● Exercise goal
Below are some records. Return exactly the lines from the one containing "have hc : ((2:Int)" through the one containing "have hlt : v.toNat", both included, and only those.

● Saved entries
+ + +
-- pv_equiv track=rewrite | github.com/plextor15/Szyfry | Hash.py | Adler32
-- ===== SOURCE A (Python) =====
-- def bity(val, ilebit):
--     return val & (2**ilebit - 1)
--
-- def Adler32(stringX):
--     listaX = []
--     for i in stringX:
--         listaX.append(ord(i))
--
--     A = 1
--     B = 0
--     P = 65521
--     for x in listaX:
--         A = (A+x) % P
--         B = (B+A) % P
--     A = bity(A,16)
--     B = bity(B,16)
--     hash = B * 65536 + A
--     hash = bity(hash,32)
--     return hash
-- ===== SOURCE B (Python) =====
-- def Adler32(stringX):
--     vals = [ord(c) for c in stringX]
--     n = len(vals)
--     s = sum(vals)
--     w = sum((n - k) * v for k, v in enumerate(vals))
--     A = (1 + s) % 65521
--     B = (n + w) % 65521
--     return B * 65536 + A
-- ===== Notes on version B (the rewrite author's own statement) =====
-- stated objective: alternative
-- what changed: Replaced the coupled running accumulators (A feeding B each step, with a modulo per iteration) by two independent closed-form sums -- the plain byte sum and a weighted sum with weights n-k -- reduced modulo 65521 once at the end; the 16/32-bit masks disappear because the reduced values already fit.
import Mathlib
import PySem

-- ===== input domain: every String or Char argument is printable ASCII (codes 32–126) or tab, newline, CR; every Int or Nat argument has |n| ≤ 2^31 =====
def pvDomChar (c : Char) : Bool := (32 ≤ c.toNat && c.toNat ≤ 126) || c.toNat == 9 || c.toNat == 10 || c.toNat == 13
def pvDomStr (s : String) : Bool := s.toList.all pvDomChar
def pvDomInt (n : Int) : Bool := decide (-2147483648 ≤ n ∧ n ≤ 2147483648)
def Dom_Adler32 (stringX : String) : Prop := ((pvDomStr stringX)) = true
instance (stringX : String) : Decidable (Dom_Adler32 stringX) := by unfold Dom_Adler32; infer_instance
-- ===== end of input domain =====

-- B replaces A's coupled per-iteration accumulators (A feeding B each step, modulo each step)
-- by two independent closed-form sums (byte sum, and a weighted sum with weights n-k) reduced
-- modulo 65521 once at the end; an alternative of the same cost, not claimed faster.

-- ===== PORT A =====
def bity (val ilebit : Int) : Int := PySem.Int.band val (2 ^ ilebit.toNat - 1)

def Adler32 (stringX : String) : Int :=
  let listaX : List Int := stringX.toList.foldl (fun acc i => acc ++ [(i.toNat : Int)]) []
  let P : Int := 65521
  let AB : Int × Int := listaX.foldl (fun p x =>
      let A := PySem.Int.mod (p.1 + x) P
      let B := PySem.Int.mod (p.2 + A) P
      (A, B)) (1, 0)
  let A := bity AB.1 16
  let B := bity AB.2 16
  let hash := B * 65536 + A
  bity hash 32

-- ===== PORT B =====
def Adler32_alt (stringX : String) : Int :=
  let vals : List Int := stringX.toList.map (fun c => (c.toNat : Int))
  let n : Int := PySem.List.len vals
  let s : Int := vals.sum
  let w : Int := ((PySem.List.enumerate vals).map (fun kv => (n - kv.1) * kv.2)).sum
  let A := PySem.Int.mod (1 + s) 65521
  let B := PySem.Int.mod (n + w) 65521
  B * 65536 + A

-- ===== PRECONDITION & SPEC =====
def Spec_Adler32 (stringX : String) (out : Int) : Prop := out = Adler32_alt stringX
instance (stringX : String) (out : Int) : Decidable (Spec_Adler32 stringX out) := by unfold Spec_Adler32; infer_instance

-- ===== CLAIM (what is proved, stated in full; the proofs are below) =====
def Claim_equal_Adler32 : Prop := ∀ (stringX : String), Dom_Adler32 stringX → Spec_Adler32 stringX (Adler32 stringX)

-- ===== LEMMAS AND PROOFS =====

-- weighted sum: wsum [x0, …, x(n-1)] = Σ (n-k) * xk
def wsum : List Int → Int
  | [] => 0
  | x :: r => x * (r.length + 1) + wsum r

lemma fold_eq (xs : List Int) : ∀ a b : Int, a % 65521 = a → b % 65521 = b →
    xs.foldl (fun p x => ((p.1 + x) % 65521, (p.2 + (p.1 + x) % 65521) % 65521)) (a, b) =
    ((a + xs.sum) % 65521, (b + xs.length * a + wsum xs) % 65521) := by
  induction xs with
  | nil => intro a b ha hb; simp [wsum, ha, hb]
  | cons x r ih =>
    intro a b ha hb
    simp only [List.foldl_cons]
    rw [ih _ _ (Int.emod_emod_of_dvd _ dvd_rfl) (Int.emod_emod_of_dvd _ dvd_rfl)]
    have hmm : ∀ z : Int, z % 65521 ≡ z [ZMOD 65521] := fun z => Int.emod_emod_of_dvd z dvd_rfl
    have ha1 : (a + x) % 65521 ≡ a + x [ZMOD 65521] := hmm _
    refine Prod.ext ?_ ?_
    · show ((a + x) % 65521 + r.sum) % 65521 = (a + (x :: r).sum) % 65521
      rw [Int.emod_add_emod]; congr 1; simp; ring
    · show ((b + (a + x) % 65521) % 65521 + (r.length:Int) * ((a + x) % 65521) + wsum r) % 65521
        = (b + ((x :: r).length : Int) * a + wsum (x :: r)) % 65521
      have step : ((b + (a + x) % 65521) % 65521 + (r.length:Int) * ((a + x) % 65521) + wsum r)
          ≡ (b + (a + x)) + (r.length:Int) * (a + x) + wsum r [ZMOD 65521] :=
        (((hmm _).trans ((Int.ModEq.refl b).add ha1)).add
          ((Int.ModEq.refl _).mul ha1)).add (Int.ModEq.refl _)
      rw [step]
      congr 1
      simp [wsum]; ring

lemma enum_wsum (xs : List Int) : ∀ m s : Int, m - s = xs.length →
    ((PySem.List.enumerate xs s).map (fun kv => (m - kv.1) * kv.2)).sum = wsum xs := by
  induction xs with
  | nil => intro m s h; simp [PySem.List.enumerate_nil, wsum]
  | cons x r ih =>
    intro m s h
    simp only [PySem.List.enumerate_cons, List.map_cons, List.sum_cons, wsum]
    rw [ih m (s + 1) (by simp at h; omega)]
    have hm : m - s = (r.length : Int) + 1 := by simp at h; omega
    rw [hm]; ring

lemma mask_id (v : Int) (k : Nat) (h0 : 0 ≤ v) (h : v < 2 ^ k) :
    PySem.Int.band v (2 ^ k - 1) = v := by
  have hc : ((2:Int) ^ k) = ((2 ^ k : Nat) : Int) := by norm_cast
  have h1 : (0:Int) ≤ 2 ^ k - 1 := by rw [hc]; have := Nat.one_le_two_pow (n := k); omega
  rw [PySem.Int.band_of_nonneg h0 h1]
  have h2t : ((2:Int) ^ k - 1).toNat = 2 ^ k - 1 := by rw [hc]; omega
  rw [h2t, Nat.and_two_pow_sub_one_eq_mod]
  have hlt : v.toNat < 2 ^ k := by rw [hc] at h; omega
  rw [Nat.mod_eq_of_lt hlt, Int.toNat_of_nonneg h0]

-- ===== VERDICT (by name: the statement is the Claim_ definition above) =====
theorem Adler32_spec : Claim_equal_Adler32 := by
  unfold Claim_equal_Adler32
  intro stringX _
  unfold Spec_Adler32 Adler32 Adler32_alt
  have hP : (0:Int) < 65521 := by norm_num
  simp only [bity, PySem.List.foldl_append_singleton_eq_map, List.nil_append, PySem.List.len_eq,
    PySem.Int.mod_eq_emod_of_pos hP]
  set bs : List Int := stringX.toList.map (fun c => (c.toNat : Int)) with hbs
  rw [fold_eq bs 1 0 (by decide) (by decide)]
  rw [enum_wsum bs (bs.length) 0 (by simp)]
  have hA : (0:Int) ≤ (1 + bs.sum) % 65521 ∧ (1 + bs.sum) % 65521 < 65521 :=
    ⟨Int.emod_nonneg _ (by norm_num), Int.emod_lt_of_pos _ hP⟩
  have hB : (0:Int) ≤ (0 + (bs.length:Int) * 1 + wsum bs) % 65521 ∧
      (0 + (bs.length:Int) * 1 + wsum bs) % 65521 < 65521 :=
    ⟨Int.emod_nonneg _ (by norm_num), Int.emod_lt_of_pos _ hP⟩
  rw [show ((16:Int).toNat) = 16 from rfl, show ((32:Int).toNat) = 32 from rfl]
  rw [mask_id _ 16 hA.1 (by have := hA.2; norm_num at this ⊢; omega),
      mask_id _ 16 hB.1 (by have := hB.2; norm_num at this ⊢; omega)]
  rw [mask_id _ 32 (by nlinarith [hA.1, hB.1]) (by nlinarith [hA.2, hB.2, hA.1, hB.1])]
  rw [show (0 + (bs.length:Int) * 1 + wsum bs) = ((bs.length:Int) + wsum bs) from by ring]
+ + +
● Expected output
  have hc : ((2:Int) ^ k) = ((2 ^ k : Nat) : Int) := by norm_cast
  have h1 : (0:Int) ≤ 2 ^ k - 1 := by rw [hc]; have := Nat.one_le_two_pow (n := k); omega
  rw [PySem.Int.band_of_nonneg h0 h1]
  have h2t : ((2:Int) ^ k - 1).toNat = 2 ^ k - 1 := by rw [hc]; omega
  rw [h2t, Nat.and_two_pow_sub_one_eq_mod]
  have hlt : v.toNat < 2 ^ k := by rw [hc] at h; omega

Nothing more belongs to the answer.